-- pv_equiv track=rewrite | github.com/hkhcc/GolayMetaMiner | gmm.py | detect_roi
-- ===== SOURCE A (Python) =====
-- def detect_roi(u_array, c_array, u_cutoff, min_length=50):
--     """Report u_array regions that are above u_cutoff"""
--     roi = list()
--     in_region = False
--     base_pos = 1
--     for u_score, c_score in zip(u_array, c_array):
--         if in_region == False and u_score >= u_cutoff:
--             in_region = True # turn on recording
--             roi.append([base_pos, 0])
--         elif in_region == True and u_score >= u_cutoff:
--             pass
--         elif in_region == True and u_score < u_cutoff:
--             in_region = False # turn off recording
--             roi[-1][1] = base_pos
--         else:
--             pass
--         base_pos += 1
--     len_filtered_roi = list()
--     for region in roi:
--         if (region[1] - region[0] + 1) >= min_length:
--             len_filtered_roi.append(region)
--     return len_filtered_roi
-- ===== SOURCE B (Python) =====
-- def detect_roi(u_array, c_array, u_cutoff, min_length=50):
--     """Report u_array regions that are above u_cutoff (run-scanner version).
--
--     A region is [start, end] with 1-based start and end = position of the
--     first below-cutoff score after the run; a run still open at the end of
--     the scanned range keeps end = 0 (no terminating position), as in the
--     original output format."""
--     above = [u >= u_cutoff for u, _ in zip(u_array, c_array)]
--     n = len(above)
--     regions = []
--     i = 0
--     while i < n:
--         if above[i]:
--             j = i
--             while j < n and above[j]:
--                 j += 1
--             regions.append([i + 1, 0 if j == n else j + 1])
--             i = j + 1
--         else:
--             i += 1
--     return [r for r in regions if r[1] - r[0] + 1 >= min_length]
-- ===== Notes on version B (the rewrite author's own statement) =====
-- stated objective: simpler
-- what changed: Replaces A's per-element in_region/base_pos state machine (with in-place patching of the last region's end) by a precomputed above-cutoff flag list and a run scanner that emits each maximal run as a whole region, then a filter comprehension.
import Mathlib
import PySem

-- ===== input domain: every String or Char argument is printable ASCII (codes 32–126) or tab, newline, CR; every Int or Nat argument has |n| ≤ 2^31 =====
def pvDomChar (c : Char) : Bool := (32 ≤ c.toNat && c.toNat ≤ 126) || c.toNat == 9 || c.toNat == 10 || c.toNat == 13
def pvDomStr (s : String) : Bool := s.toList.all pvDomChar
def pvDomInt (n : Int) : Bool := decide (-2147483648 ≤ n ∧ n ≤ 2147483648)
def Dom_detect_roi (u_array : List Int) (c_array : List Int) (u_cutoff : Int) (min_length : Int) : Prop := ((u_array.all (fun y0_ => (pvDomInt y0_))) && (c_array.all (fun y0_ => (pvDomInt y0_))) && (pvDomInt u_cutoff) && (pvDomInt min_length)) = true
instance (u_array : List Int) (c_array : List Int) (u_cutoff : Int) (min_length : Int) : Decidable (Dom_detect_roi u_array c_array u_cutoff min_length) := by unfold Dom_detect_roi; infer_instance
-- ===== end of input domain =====

-- B replaces A's per-element in_region state machine by a run scanner over the
-- above-cutoff flags (objective: simpler decomposition); same return value,
-- including end = 0 for a run still open at the end of the scanned range.

-- ===== PORT A =====
-- roi[-1][1] = base_pos  (set index 1 of the last region)
def setEnd : List (List Int) → Int → List (List Int)
  | [], _ => []
  | [r], pos => [r.set 1 pos]
  | x :: y :: xs, pos => x :: setEnd (y :: xs) pos

-- one iteration of A's for-loop over (u_score, c_score); state = (roi, in_region, base_pos)
def stepA (u_cutoff : Int) (st : List (List Int) × Bool × Int) (p : Int × Int) :
    List (List Int) × Bool × Int :=
  let roi := st.1; let inr := st.2.1; let pos := st.2.2
  if inr = false ∧ p.1 ≥ u_cutoff then (roi ++ [[pos, 0]], true, pos + 1)
  else if inr = true ∧ p.1 ≥ u_cutoff then (roi, true, pos + 1)
  else if inr = true ∧ p.1 < u_cutoff then (setEnd roi pos, false, pos + 1)
  else (roi, false, pos + 1)

def detect_roi (u_array : List Int) (c_array : List Int) (u_cutoff : Int) (min_length : Int) : List (List Int) :=
  let st := (u_array.zip c_array).foldl (stepA u_cutoff) ([], false, 1)
  st.1.foldl (fun acc r => if r.getD 1 0 - r.getD 0 0 + 1 ≥ min_length then acc ++ [r] else acc) []

-- ===== PORT B =====
-- run scanner: skip a below-cutoff flag; on an above-cutoff flag take the whole
-- maximal run at once (the inner `while j` scan = length of leading true flags),
-- emit the region, and resume after the terminating below-cutoff flag
def altRuns : List Bool → Int → List (List Int)
  | [], _ => []
  | false :: rest, pos => altRuns rest (pos + 1)
  | true :: rest, pos =>
      let k := (rest.takeWhile (fun b => b)).length
      if k = rest.length then [[pos, 0]]
      else [pos, pos + (k : Int) + 1] :: altRuns (rest.drop (k + 1)) (pos + (k : Int) + 2)
termination_by flags _ => flags.length
decreasing_by
· simp
· simp only [List.length_cons]
  have h : (rest.drop ((rest.takeWhile (fun b => b)).length + 1)).length
      = rest.length - ((rest.takeWhile (fun b => b)).length + 1) := List.length_drop
  omega

def detect_roi_alt (u_array : List Int) (c_array : List Int) (u_cutoff : Int) (min_length : Int) : List (List Int) :=
  let above := (u_array.zip c_array).map (fun p => decide (p.1 ≥ u_cutoff))
  (altRuns above 1).filter (fun r => decide (r.getD 1 0 - r.getD 0 0 + 1 ≥ min_length))

-- ===== PRECONDITION & SPEC =====
def Spec_detect_roi (u_array : List Int) (c_array : List Int) (u_cutoff : Int) (min_length : Int) (out : List (List Int)) : Prop := out = detect_roi_alt u_array c_array u_cutoff min_length
instance (u_array : List Int) (c_array : List Int) (u_cutoff : Int) (min_length : Int) (out : List (List Int)) : Decidable (Spec_detect_roi u_array c_array u_cutoff min_length out) := by unfold Spec_detect_roi; infer_instance

-- ===== CLAIM (what is proved, stated in full; the proofs are below) =====
def Claim_equal_detect_roi : Prop := ∀ (u_array : List Int) (c_array : List Int) (u_cutoff : Int) (min_length : Int), Dom_detect_roi u_array c_array u_cutoff min_length → Spec_detect_roi u_array c_array u_cutoff min_length (detect_roi u_array c_array u_cutoff min_length)

-- ===== LEMMAS AND PROOFS =====

-- A's step, on the boolean flag (u_score ≥ u_cutoff) alone
def stepF (st : List (List Int) × Bool × Int) (b : Bool) : List (List Int) × Bool × Int :=
  match st.2.1, b with
  | false, true => (st.1 ++ [[st.2.2, 0]], true, st.2.2 + 1)
  | true, true => (st.1, true, st.2.2 + 1)
  | true, false => (setEnd st.1 st.2.2, false, st.2.2 + 1)
  | false, false => (st.1, false, st.2.2 + 1)

theorem stepA_eq_stepF (c : Int) (st : List (List Int) × Bool × Int) (p : Int × Int) :
    stepA c st p = stepF st (decide (p.1 ≥ c)) := by
  obtain ⟨roi, inr, pos⟩ := st
  by_cases h : p.1 ≥ c <;> cases inr <;>
    simp [stepA, stepF, h, not_le.mp]

theorem foldA_eq_foldF (c : Int) (zs : List (Int × Int)) (st : List (List Int) × Bool × Int) :
    zs.foldl (stepA c) st = (zs.map (fun p => decide (p.1 ≥ c))).foldl stepF st := by
  induction zs generalizing st with
  | nil => rfl
  | cons z zs ih => simp [List.foldl, stepA_eq_stepF, ih]

-- elementwise description of the run regions:
-- closedRes = not inside a run, openRes s = inside a run that started at position s
mutual
def closedRes : List Bool → Int → List (List Int)
  | [], _ => []
  | false :: rest, pos => closedRes rest (pos + 1)
  | true :: rest, pos => openRes pos rest (pos + 1)
def openRes (s : Int) : List Bool → Int → List (List Int)
  | [], _ => [[s, 0]]
  | true :: rest, pos => openRes s rest (pos + 1)
  | false :: rest, pos => [s, pos] :: closedRes rest (pos + 1)
end

theorem setEnd_append (acc : List (List Int)) (s e pos : Int) :
    setEnd (acc ++ [[s, e]]) pos = acc ++ [[s, pos]] := by
  induction acc with
  | nil => rfl
  | cons x xs ih =>
      cases xs with
      | nil => simpa [setEnd] using ih
      | cons y ys => simpa [setEnd] using ih

theorem foldF_char (flags : List Bool) :
    (∀ acc pos, (flags.foldl stepF (acc, false, pos)).1 = acc ++ closedRes flags pos) ∧
    (∀ acc s pos, (flags.foldl stepF (acc ++ [[s, 0]], true, pos)).1 = acc ++ openRes s flags pos) := by
  induction flags with
  | nil => simp [closedRes, openRes]
  | cons b rest ih =>
      cases b with
      | false =>
          constructor
          · intro acc pos
            simpa [List.foldl, stepF, closedRes] using ih.1 acc (pos + 1)
          · intro acc s pos
            have h := ih.1 (acc ++ [[s, pos]]) (pos + 1)
            simp only [List.foldl, stepF, setEnd_append, openRes]
            simpa [List.append_assoc] using h
      | true =>
          constructor
          · intro acc pos
            simpa [List.foldl, stepF, closedRes] using ih.2 acc pos (pos + 1)
          · intro acc s pos
            simpa [List.foldl, stepF, openRes] using ih.2 acc s (pos + 1)

theorem openRes_run (flags : List Bool) : ∀ (s pos : Int),
    openRes s flags pos =
      (if (flags.takeWhile (fun b => b)).length = flags.length then [[s, 0]]
       else [s, pos + ((flags.takeWhile (fun b => b)).length : Int)] ::
         closedRes (flags.drop ((flags.takeWhile (fun b => b)).length + 1))
           (pos + ((flags.takeWhile (fun b => b)).length : Int) + 1)) := by
  induction flags with
  | nil => intro s pos; simp [openRes]
  | cons b rest ih =>
      intro s pos
      cases b with
      | false => simp [openRes]
      | true =>
          rw [show openRes s (true :: rest) pos = openRes s rest (pos + 1) from rfl, ih]
          simp only [List.takeWhile_cons, List.length_cons, List.drop_succ_cons]
          by_cases h : (rest.takeWhile (fun b => b)).length = rest.length
          · simp [h]
          · have h2 : ¬ ((rest.takeWhile (fun b => b)).length + 1 = rest.length + 1) := by omega
            simp only [List.length_cons, h, h2, if_false, if_true]
            push_cast
            ring_nf

theorem altRuns_eq_closedRes : ∀ (flags : List Bool) (pos : Int),
    altRuns flags pos = closedRes flags pos := by
  intro flags pos
  induction flags, pos using altRuns.induct with
  | case1 pos => simp [altRuns, closedRes]
  | case2 rest pos ih => simpa [altRuns, closedRes] using ih
  | case3 rest pos k hk =>
      have hk' : (List.takeWhile (fun b => b) rest).length = rest.length := hk
      rw [altRuns.eq_def]
      simp [hk', closedRes, openRes_run]
  | case4 rest pos k hk ih =>
      rw [altRuns.eq_def]
      simp only [closedRes]
      rw [openRes_run]
      have e1 : pos + ((rest.takeWhile (fun b => b)).length : Int) + 1
          = pos + 1 + ((rest.takeWhile (fun b => b)).length : Int) := by ring
      have e2 : pos + ((rest.takeWhile (fun b => b)).length : Int) + 2
          = pos + 1 + ((rest.takeWhile (fun b => b)).length : Int) + 1 := by ring
      have hk' : ¬ (List.takeWhile (fun b => b) rest).length = rest.length := hk
      have ih' : altRuns (rest.drop ((List.takeWhile (fun b => b) rest).length + 1))
          (pos + ((List.takeWhile (fun b => b) rest).length : Int) + 2)
          = closedRes (rest.drop ((List.takeWhile (fun b => b) rest).length + 1))
          (pos + ((List.takeWhile (fun b => b) rest).length : Int) + 2) := ih
      rw [e2] at ih'
      simp [hk', e1, e2, ih']

-- ===== VERDICT (by name: the statement is the Claim_ definition above) =====
theorem detect_roi_spec : Claim_equal_detect_roi := by
  intro u_array c_array u_cutoff min_length _
  unfold Spec_detect_roi detect_roi detect_roi_alt
  dsimp only
  rw [foldA_eq_foldF, (foldF_char _).1 [] 1, altRuns_eq_closedRes]
  simp only [List.nil_append]
  rw [PySem.List.foldl_append_ite_eq_filter]
  simp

> _Goal of the exercise_
Lines above that include the string "scanned" need to be copied.

> _Response below_
--     the scanned range keeps end = 0 (no terminating position), as in the
-- including end = 0 for a run still open at the end of the scanned range.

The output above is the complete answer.